Why else would two people who hardly know each other want to continue to date, be romantic, and prioritize someone?
It’s the mighty pull of Limerence and it is temporary.
While the chemical experience is temporary because the highs simply can’t be duplicated, what develops underneath of Limerence can be quite special and long-lasting.
What can develop is companionship, commitment, and a sense of family with the other person.
So, when do you know if it is love or limerence?
When Limerence fades, and it always does, the relationship can continue without the fireworks and roller coaster of emotions associated with it.
And that’s a good thing.
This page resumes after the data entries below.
-- pv_equiv track=rewrite | github.com/abnv22107/FinanceAgent | main.py | _extract_10k_sections
-- ===== SOURCE A (Python) =====
-- def _extract_10k_sections(text: str) -> str:
--     """Extract key sections from 10-K filing"""
--     sections_to_find = [
--         "ITEM 1. BUSINESS",
--         "ITEM 1A. RISK FACTORS",
--         "ITEM 2. PROPERTIES",
--         "ITEM 3. LEGAL PROCEEDINGS",
--         "ITEM 7. MANAGEMENT'S DISCUSSION"
--     ]
--
--     extracted_sections = []
--     text_upper = text.upper()
--
--     for section in sections_to_find:
--         start_idx = text_upper.find(section)
--         if start_idx != -1:
--             # Find next section or end
--             end_idx = len(text)
--             for other_section in sections_to_find:
--                 if other_section != section:
--                     other_idx = text_upper.find(other_section, start_idx + len(section))
--                     if other_idx != -1 and other_idx < end_idx:
--                         end_idx = other_idx
--
--             section_text = text[start_idx:start_idx + min(3000, end_idx - start_idx)]
--             extracted_sections.append(f"{section}:\n{section_text}")
--
--     return "\n\n".join(extracted_sections) if extracted_sections else text[:10000]
-- ===== SOURCE B (Python) =====
-- def _extract_10k_sections(text: str) -> str:
--     """Extract key sections from 10-K filing (occurrence-table rewrite)"""
--     sections_to_find = [
--         "ITEM 1. BUSINESS",
--         "ITEM 1A. RISK FACTORS",
--         "ITEM 2. PROPERTIES",
--         "ITEM 3. LEGAL PROCEEDINGS",
--         "ITEM 7. MANAGEMENT'S DISCUSSION",
--     ]
--
--     text_upper = text.upper()
--     # One table of every occurrence position of every header, built up front.
--     occ = {}
--     for section in sections_to_find:
--         positions = []
--         p = text_upper.find(section)
--         while p != -1:
--             positions.append(p)
--             p = text_upper.find(section, p + 1)
--         occ[section] = positions
--
--     parts = []
--     for section in sections_to_find:
--         if occ[section]:
--             start = occ[section][0]
--             bound = start + len(section)
--             end = min(
--                 (p for other in sections_to_find if other != section
--                    for p in occ[other] if p >= bound),
--                 default=len(text),
--             )
--             parts.append(f"{section}:\n{text[start:start + min(3000, end - start)]}")
--
--     return "\n\n".join(parts) if parts else text[:10000]
-- ===== Notes on version B (the rewrite author's own statement) =====
-- stated objective: alternative
-- what changed: Instead of re-running find for every other header after each hit, B builds one table of all occurrence positions of every header up front and computes each section's end as the min table position past the section start.
import Mathlib
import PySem

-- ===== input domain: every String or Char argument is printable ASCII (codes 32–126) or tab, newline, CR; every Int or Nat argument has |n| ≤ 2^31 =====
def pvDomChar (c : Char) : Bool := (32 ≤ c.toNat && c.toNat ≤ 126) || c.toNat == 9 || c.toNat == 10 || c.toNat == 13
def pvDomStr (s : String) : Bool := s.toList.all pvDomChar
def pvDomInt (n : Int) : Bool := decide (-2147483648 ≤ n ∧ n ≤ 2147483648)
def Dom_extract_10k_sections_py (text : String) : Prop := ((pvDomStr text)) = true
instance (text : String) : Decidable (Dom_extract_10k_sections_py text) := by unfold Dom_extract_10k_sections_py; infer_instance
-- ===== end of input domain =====

-- B replaces A's per-section rescans (a find of every other header after each hit) by one
-- occurrence table of ALL positions of every header built up front, then reads starts and
-- ends off that table (objective: alternative decomposition, identical output).

-- the five section headers (shared constant of both Pythons)
def pvSecs : List (List Char) :=
  ["ITEM 1. BUSINESS".toList,
   "ITEM 1A. RISK FACTORS".toList,
   "ITEM 2. PROPERTIES".toList,
   "ITEM 3. LEGAL PROCEEDINGS".toList,
   "ITEM 7. MANAGEMENT'S DISCUSSION".toList]

-- ===== PORT A =====
-- inner loop computing end_idx by scanning the other sections with find-from
def pvEndA (cs tu sec : List Char) (start : Int) : Int :=
  pvSecs.foldl (fun e other =>
    if other ≠ sec then
      let oi := PySem.Chars.findFrom tu other (start + (sec.length : Int))
      if oi ≠ -1 ∧ oi < e then oi else e
    else e) ((cs.length : Int))

def pvCoreA (cs : List Char) : List (List Char) :=
  let tu := PySem.Chars.upper cs
  pvSecs.foldl (fun acc sec =>
    let start := PySem.Chars.find tu sec
    if start ≠ -1 then
      let e := pvEndA cs tu sec start
      acc ++ [sec ++ ':' :: '\n' :: PySem.Chars.slice cs (some start) (some (start + min 3000 (e - start)))]
    else acc) []

def extract_10k_sections_py (text : String) : String :=
  let ex := pvCoreA text.toList
  if ex ≠ [] then String.ofList (PySem.Chars.join ('\n' :: '\n' :: []) ex)
  else String.ofList (PySem.Chars.slice text.toList none (some 10000))

-- ===== PORT B =====
-- the while-loop collecting every occurrence position of sec from index k on (fuel makes it total)
def pvCollect (tu sec : List Char) : Nat → Nat → List Int
  | 0, _ => []
  | fuel+1, k =>
    let q := PySem.Chars.findFrom tu sec (k : Int)
    if q = -1 then [] else q :: pvCollect tu sec fuel (q.toNat + 1)

-- occurrence table: header ↦ all its positions in the uppercased text, built once up front
def pvOccTable (tu : List Char) : PySem.Dict (List Char) (List Int) :=
  pvSecs.foldl (fun d sec => d.insert sec (pvCollect tu sec (tu.length + 1) 0)) PySem.Dict.empty

def pvCoreB (cs : List Char) : List (List Char) :=
  let tu := PySem.Chars.upper cs
  let occ := pvOccTable tu
  pvSecs.foldl (fun acc sec =>
    match occ.getD sec [] with
    | [] => acc
    | start :: _ =>
      let bound := start + (sec.length : Int)
      let e := ((pvSecs.filter (fun o => o ≠ sec)).flatMap
                  (fun o => (occ.getD o []).filter (fun p => bound ≤ p))).foldl min ((cs.length : Int))
      acc ++ [sec ++ ':' :: '\n' :: PySem.Chars.slice cs (some start) (some (start + min 3000 (e - start)))]) []

def extract_10k_sections_py_alt (text : String) : String :=
  let parts := pvCoreB text.toList
  if parts ≠ [] then String.ofList (PySem.Chars.join ('\n' :: '\n' :: []) parts)
  else String.ofList (PySem.Chars.slice text.toList none (some 10000))

-- ===== PRECONDITION & SPEC =====
def Spec_extract_10k_sections_py (text : String) (out : String) : Prop := out = extract_10k_sections_py_alt text
instance (text : String) (out : String) : Decidable (Spec_extract_10k_sections_py text out) := by unfold Spec_extract_10k_sections_py; infer_instance

-- ===== CLAIM (what is proved, stated in full; the proofs are below) =====
def Claim_equal_extract_10k_sections_py : Prop := ∀ (text : String), Dom_extract_10k_sections_py text → Spec_extract_10k_sections_py text (extract_10k_sections_py text)

-- ===== LEMMAS AND PROOFS =====
theorem pvFindFrom_le (tu sec : List Char) (k : Nat) (hk : k ≤ tu.length) :
    PySem.Chars.findFrom tu sec (k : Int) ≤ (tu.length : Int) := by
  rw [PySem.Chars.findFrom_natCast tu sec k hk]
  split
  · omega
  · have h := PySem.Chars.find_le_length (tu.drop k) sec
    simp only [List.length_drop] at h
    omega

theorem pvCollect_sound (tu sec : List Char) (hsec : sec ≠ []) :
    ∀ (fuel k : Nat), k ≤ tu.length → ∀ p ∈ pvCollect tu sec fuel k,
      (k : Int) ≤ p ∧ 0 ≤ p ∧ sec <+: tu.drop p.toNat ∧ p.toNat + sec.length ≤ tu.length := by
  intro fuel
  induction fuel with
  | zero => intro k _ p hp; simp [pvCollect] at hp
  | succ fuel ih =>
    intro k hk p hp
    simp only [pvCollect] at hp
    by_cases hq : PySem.Chars.findFrom tu sec (k : Int) = -1
    · simp [hq] at hp
    · simp only [if_neg hq] at hp
      obtain ⟨hkq, hpre, hmin⟩ := PySem.Chars.findFrom_natCast_spec tu sec k hk hq
      have hqle := pvFindFrom_le tu sec k hk
      set q := PySem.Chars.findFrom tu sec (k : Int) with hqdef
      have hq0 : 0 ≤ q := le_trans (by exact_mod_cast Nat.zero_le k) hkq
      have hsl : 1 ≤ sec.length := by
        cases sec with | nil => exact absurd rfl hsec | cons a l => simp
      have h5 := hpre.length_le
      simp only [List.length_drop] at h5
      have hlen : q.toNat + sec.length ≤ tu.length := by omega
      rcases List.mem_cons.1 hp with rfl | hp'
      · exact ⟨hkq, hq0, hpre, hlen⟩
      · have hk' : q.toNat + 1 ≤ tu.length := by omega
        obtain ⟨h1, h2, h3, h4⟩ := ih (q.toNat + 1) hk' p hp'
        refine ⟨?_, h2, h3, h4⟩
        have : (k : Int) ≤ ((q.toNat + 1 : Nat) : Int) := by push_cast; omega
        exact le_trans this h1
It can become emotionally exhausting and what often develops underneath it is more fulfilling, longer-lasting, and stable.
Marriage can’t be based on limerence
As a relationship coach, I observe married couples where one or both believed the marriage was over when the highs of Limerence faded.
One of them said to the other, “I love you, but I’m not in love with you.” It means that they feel a bit of companionship and a sense of family, but they crave the chemical highs that no longer exist.
Hollywood stokes this misunderstanding of love and long-term relationships by pushing the narrative that says that if those highs dissipate, then it wasn’t “true love,” and that we must seek that true love out there.
What is really being pushed here is a constant chasing of the fireworks of a new relationship and such an understanding can allow us to never experience true commitment and companionship that can give us security and love for a lifetime.
So, how to respond to a limerent spouse?
People whose spouse experiences Limerence for another attempt to stop their divorce but often learn that they can’t compete with Limerence.
It must often run its course unless the limerent experiencer realizes what is going on and chooses to let go of the limerent relationship.
Such a sacrifice usually comes with great pain because of the intensity of what is felt. It often requires a leap of faith because it often feels to the person having the limerent affair that they are giving up true love.
Forcing the limerent spouse to stay in the marriage can backfire
Forcing the limerent spouse to stay in the marriage by the threat of financial hardship, loss of child custody and other such threats might persuade them to stay, but this is often short-lived as it often leads to resentment and anger toward the spouse who is seen as the murderer of what the limerent experiencer felt was true love.
That is why it is ideal that the experiencer comes to the realization of the concept of Limerence on their own or at least isn’t choosing to stay in the marriage simply to avoid negatives.
It is important that the staying spouse understands what is going on and what needs to go on in the mind of the experiencer in order to save the marriage.
What to do if you are married but limerent for someone else?
It is important that you carry out an honest evaluation of your relationship.
If you are convinced that it has a future and your bond is strong, you will need to deliberately work at being fully committed to your spouse, and maintaining honest communication.
No delayed honesty or other such convenience-driven tenets in a marriage. Prioritizing your partner’s feelings above your limerent object is imperative.
A shift in mindset can really help
We must not let Hollywood and romance novels define our understanding of love and marriage.
This is especially true since the chemical highs of Limerence are temporary and the relationships that base themselves on it ignorantly doom the relationship.